Commuter rail station in Denver, Colorado

48th & Brighton/National Western Center station (sometimes stylized and abbreviated as 48th & Brighton•Nat'l Western Cntr) is a Regional Transportation District (RTD) commuter rail station on the N Line in the Elyria-Swansea neighborhood of Denver, Colorado. It is the first station northbound from Union Station. The station opened on September 21, 2020, along with the rest of the N Line.

== Station layout ==
| 1F Platform Level | North Brighton Boulevard; East 48th Avenue; bus bays |
Side platform, doors will open on the right
| Northbound | ← toward Eastlake/124th (Commerce City/72nd) |
| Southbound | toward Union Station (Terminus) → |
Side platform, doors will open on the right
National Western Center
The station is located adjacent to the National Western Center, from which it takes its name. The Denver Coliseum is located south of the station, on the other side of Interstate 70. Aside from the National Western Center, the land surrounding the station is mostly undeveloped.

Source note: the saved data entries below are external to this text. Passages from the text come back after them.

-- pv_equiv track=rewrite | github.com/MrBrantCode/unitest_baseline | mut_generate/mist_train_cf/cf_51436/solution.py | PrimeFibonacci
-- ===== SOURCE A (Python) =====
-- def PrimeFibonacci(limit):
--     def check_prime(n):
--         if n <= 1:
--             return False
--         if n <= 3:
--             return True
--         if n % 2 == 0 or n % 3 == 0:
--             return False
--         i = 5
--         while i * i <= n:
--             if n % i == 0 or n % (i + 2) == 0:
--                 return False
--             i += 6
--         return True
--
--     numbers = [0, 1]
--     while numbers[-1] + numbers[-2] < limit:
--         numbers.append(numbers[-1] + numbers[-2])
--     return [num for num in numbers if check_prime(num)]
-- ===== SOURCE B (Python) =====
-- # Prime Fibonacci numbers are extremely sparse: the only ones below 2**31 are the
-- # ten constants below (the next one is F(47) = 2971215073 > 2**31).  Since the
-- # task's input domain bounds |limit| by 2**31, the result is just the prefix of
-- # this fixed table strictly below limit -- no generation or primality testing.
-- _PRIME_FIBS = [2, 3, 5, 13, 89, 233, 1597, 28657, 514229, 433494437]
--
-- def PrimeFibonacci(limit):
--     return [p for p in _PRIME_FIBS if p < limit]
-- ===== Notes on version B (the rewrite author's own statement) =====
-- stated objective: simpler
-- what changed: B replaces A's Fibonacci-list generation plus trial-division primality filtering by filtering a precomputed constant table of the ten prime Fibonacci numbers below 2^31, which covers the whole stated |limit| <= 2^31 input domain (the next prime Fibonacci number is 2971215073).
import Mathlib
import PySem

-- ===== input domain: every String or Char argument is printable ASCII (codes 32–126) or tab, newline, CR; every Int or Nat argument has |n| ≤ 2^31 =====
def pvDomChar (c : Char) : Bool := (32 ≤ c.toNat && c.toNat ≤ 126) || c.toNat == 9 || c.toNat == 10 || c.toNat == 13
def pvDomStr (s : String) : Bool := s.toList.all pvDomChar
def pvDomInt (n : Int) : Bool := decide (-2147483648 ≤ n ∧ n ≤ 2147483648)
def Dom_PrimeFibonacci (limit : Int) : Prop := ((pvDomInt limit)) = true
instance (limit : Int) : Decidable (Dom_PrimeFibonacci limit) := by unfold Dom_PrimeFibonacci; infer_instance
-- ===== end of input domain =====

-- B replaces generating Fibonacci numbers and trial-division primality testing by filtering a
-- precomputed table of the ten prime Fibonacci numbers below 2^31, which covers the whole
-- |limit| ≤ 2^31 input domain; objective: simpler.

-- ===== PORT A =====
-- check_prime's trial-division while loop; fuel merely makes it total (the loop body is
-- Python's, step for step; fuel n+1 exceeds the ≤ sqrt(n)/6 iterations the loop performs).
def checkPrimeLoopA (n : Int) (i : Int) (fuel : Nat) : Bool :=
  match fuel with
  | 0 => true
  | fuel + 1 =>
    if i * i ≤ n then
      if PySem.Int.mod n i = 0 || PySem.Int.mod n (i + 2) = 0 then false
      else checkPrimeLoopA n (i + 6) fuel
    else true

def checkPrimeA (n : Int) : Bool :=
  if n ≤ 1 then false
  else if n ≤ 3 then true
  else if PySem.Int.mod n 2 = 0 || PySem.Int.mod n 3 = 0 then false
  else checkPrimeLoopA n 5 (n.toNat + 1)

-- A's while loop; `prev`/`last` mirror numbers[-2]/numbers[-1] (the list always holds ≥ 2
-- elements).  Fuel makes it total; each step raises prev+last by ≥ 1, so limit+1 steps suffice.
def fibBuildA (limit prev last : Int) (numbers : List Int) (fuel : Nat) : List Int :=
  match fuel with
  | 0 => numbers
  | fuel + 1 =>
    if last + prev < limit then
      fibBuildA limit last (last + prev) (numbers ++ [last + prev]) fuel
    else numbers

def PrimeFibonacci (limit : Int) : List Int :=
  (fibBuildA limit 0 1 [0, 1] (limit.toNat + 1)).filter checkPrimeA

-- ===== PORT B =====
-- Source B's module constant: the ten prime Fibonacci numbers below 2^31.
def primeFibTable : List Int :=
  [2, 3, 5, 13, 89, 233, 1597, 28657, 514229, 433494437]

def PrimeFibonacci_alt (limit : Int) : List Int :=
  primeFibTable.filter (fun p => p < limit)

-- ===== PRECONDITION & SPEC =====
def Spec_PrimeFibonacci (limit : Int) (out : List Int) : Prop := out = PrimeFibonacci_alt limit
instance (limit : Int) (out : List Int) : Decidable (Spec_PrimeFibonacci limit out) := by unfold Spec_PrimeFibonacci; infer_instance

-- ===== CLAIM =====
def Claim_equal_PrimeFibonacci : Prop := ∀ (limit : Int), Dom_PrimeFibonacci limit → Spec_PrimeFibonacci limit (PrimeFibonacci limit)

-- ===== LEMMAS AND PROOFS =====

-- The Fibonacci terms A's loop can append, F(2)..F(46); the next term is 2971215073 > 2^31.
def fibRest : List Int :=
  [1, 2, 3, 5, 8, 13, 21, 34, 55, 89, 144, 233, 377, 610, 987, 1597, 2584, 4181,
   6765, 10946, 17711, 28657, 46368, 75025, 121393, 196418, 317811, 514229,
   832040, 1346269, 2178309, 3524578, 5702887, 9227465, 14930352, 24157817,
   39088169, 63245986, 102334155, 165580141, 267914296, 433494437, 701408733,
   1134903170, 1836311903]

-- rest is exactly the chain of successive pair-sums starting from (p, l)
def fibSeqChk (p l : Int) : List Int → Bool
  | [] => true
  | x :: r => x == p + l && fibSeqChk l x r

-- the pair-sum reached after consuming the whole chain
def finalSum (p l : Int) : List Int → Int
  | [] => p + l
  | x :: r => finalSum l x r

theorem tw_len (limit : Int) : ∀ (l : List Int) (m : Int),
    List.Pairwise (· < ·) l → (∀ x ∈ l, m ≤ x) →
    (l.takeWhile (fun x => decide (x < limit))).length ≤ (limit - m).toNat := by
  intro l
  induction l with
  | nil => intro m _ _; simp
  | cons x r ih =>
    intro m hp hm
    by_cases hx : x < limit
    · rw [List.takeWhile_cons_of_pos (by simpa using hx), List.length_cons]
      have h1 : ∀ y ∈ r, x + 1 ≤ y := fun y hy => by
        have := (List.pairwise_cons.mp hp).1 y hy; omega
      have h2 := ih (x + 1) (List.pairwise_cons.mp hp).2 h1
      have hmx : m ≤ x := hm x (List.mem_cons_self ..)
      omega
    · rw [List.takeWhile_cons_of_neg (by simpa using hx)]
      simp

theorem tw_eq_filter (limit : Int) : ∀ (l : List Int),
    List.Pairwise (· < ·) l →
    l.takeWhile (fun x => decide (x < limit)) = l.filter (fun x => decide (x < limit)) := by
  intro l
  induction l with
  | nil => intro _; rfl
  | cons x r ih =>
    intro hp
    by_cases hx : x < limit
    · rw [List.takeWhile_cons_of_pos (by simpa using hx),
          List.filter_cons_of_pos (by simpa using hx), ih (List.pairwise_cons.mp hp).2]
    · have hall : ∀ y ∈ r, ¬ y < limit := fun y hy => by
        have := (List.pairwise_cons.mp hp).1 y hy; omega
      rw [List.takeWhile_cons_of_neg (by simpa using hx),
          List.filter_cons_of_neg (by simpa using hx),
          List.filter_eq_nil_iff.mpr (by intro y hy; simpa using hall y hy)]

-- A's loop, run with enough fuel, appends exactly the chain prefix of terms < limit.
theorem build_eq (limit : Int) : ∀ (rest : List Int) (p l : Int) (nums : List Int) (fuel : Nat),
    fibSeqChk p l rest = true → limit ≤ finalSum p l rest →
    (rest.takeWhile (fun x => decide (x < limit))).length ≤ fuel →
    fibBuildA limit p l nums fuel = nums ++ rest.takeWhile (fun x => decide (x < limit)) := by
  intro rest
  induction rest with
  | nil =>
    intro p l nums fuel _ hfin _
    simp only [finalSum] at hfin
    cases fuel with
    | zero => simp [fibBuildA]
    | succ fuel => simp [fibBuildA, show ¬ l + p < limit from by omega]
  | cons x r ih =>
    intro p l nums fuel hchk hfin hfuel
    simp only [fibSeqChk, Bool.and_eq_true, beq_iff_eq] at hchk
    obtain ⟨hx, hr⟩ := hchk
    subst hx
    simp only [finalSum] at hfin
    by_cases hlt : p + l < limit
    · rw [List.takeWhile_cons_of_pos (by simpa using hlt), List.length_cons] at hfuel
      rw [List.takeWhile_cons_of_pos (by simpa using hlt)]
      cases fuel with
      | zero => omega
      | succ fuel =>
        rw [fibBuildA]
        rw [if_pos (show l + p < limit from by omega)]
        have hlp : l + p = p + l := by ring
        rw [hlp, ih l (p + l) (nums ++ [p + l]) fuel hr hfin (by omega)]
        simp
    · have stop : ¬ l + p < limit := by omega
      rw [List.takeWhile_cons_of_neg (by simpa using hlt)]
      cases fuel with
      | zero => simp [fibBuildA]
      | succ fuel => simp [fibBuildA, stop]

-- ===== VERDICT =====
set_option maxRecDepth 100000 in
theorem PrimeFibonacci_spec : Claim_equal_PrimeFibonacci := by
  intro limit hdom
  unfold Dom_PrimeFibonacci pvDomInt at hdom
  have hlim : -2147483648 ≤ limit ∧ limit ≤ 2147483648 := by
    simpa using hdom
  unfold Spec_PrimeFibonacci PrimeFibonacci
  have hchk : fibSeqChk 0 1 fibRest = true := by decide
  have hfin : limit ≤ finalSum 0 1 fibRest := by
    have : finalSum 0 1 fibRest = 2971215073 := by decide
    omega
  have hpair : List.Pairwise (· < ·) fibRest := by decide
  have hone : ∀ x ∈ fibRest, (1 : Int) ≤ x := by decide
  have hlen := tw_len limit fibRest 1 hpair hone
  have hfuel : (fibRest.takeWhile (fun x => decide (x < limit))).length ≤ limit.toNat + 1 := by
    omega
  rw [build_eq limit fibRest 0 1 [0, 1] (limit.toNat + 1) hchk hfin hfuel,
      tw_eq_filter limit fibRest hpair]
  rw [List.filter_append, List.filter_filter]
  have hcomm : (fibRest.filter fun x => checkPrimeA x && decide (x < limit)) =
      (fibRest.filter fun x => decide (x < limit) && checkPrimeA x) := by
    apply List.filter_congr; intro x _; exact Bool.and_comm ..
  rw [hcomm, ← List.filter_filter]
  have htab : fibRest.filter checkPrimeA = primeFibTable := by decide
  have h01 : ([0, 1] : List Int).filter checkPrimeA = [] := by decide
  rw [htab, h01]
  unfold PrimeFibonacci_alt
  simp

The Denver Skyway Bridge begins immediately to the north of the station; the N Line reduces to a single track along the bridge. The bridge runs nearly 2 miles to Commerce City/72nd station on the other side, making it the longest bridge in Colorado.

With a daily average of just 360 passengers, 48th & Brighton/National Western Center is the least used station on the N Line.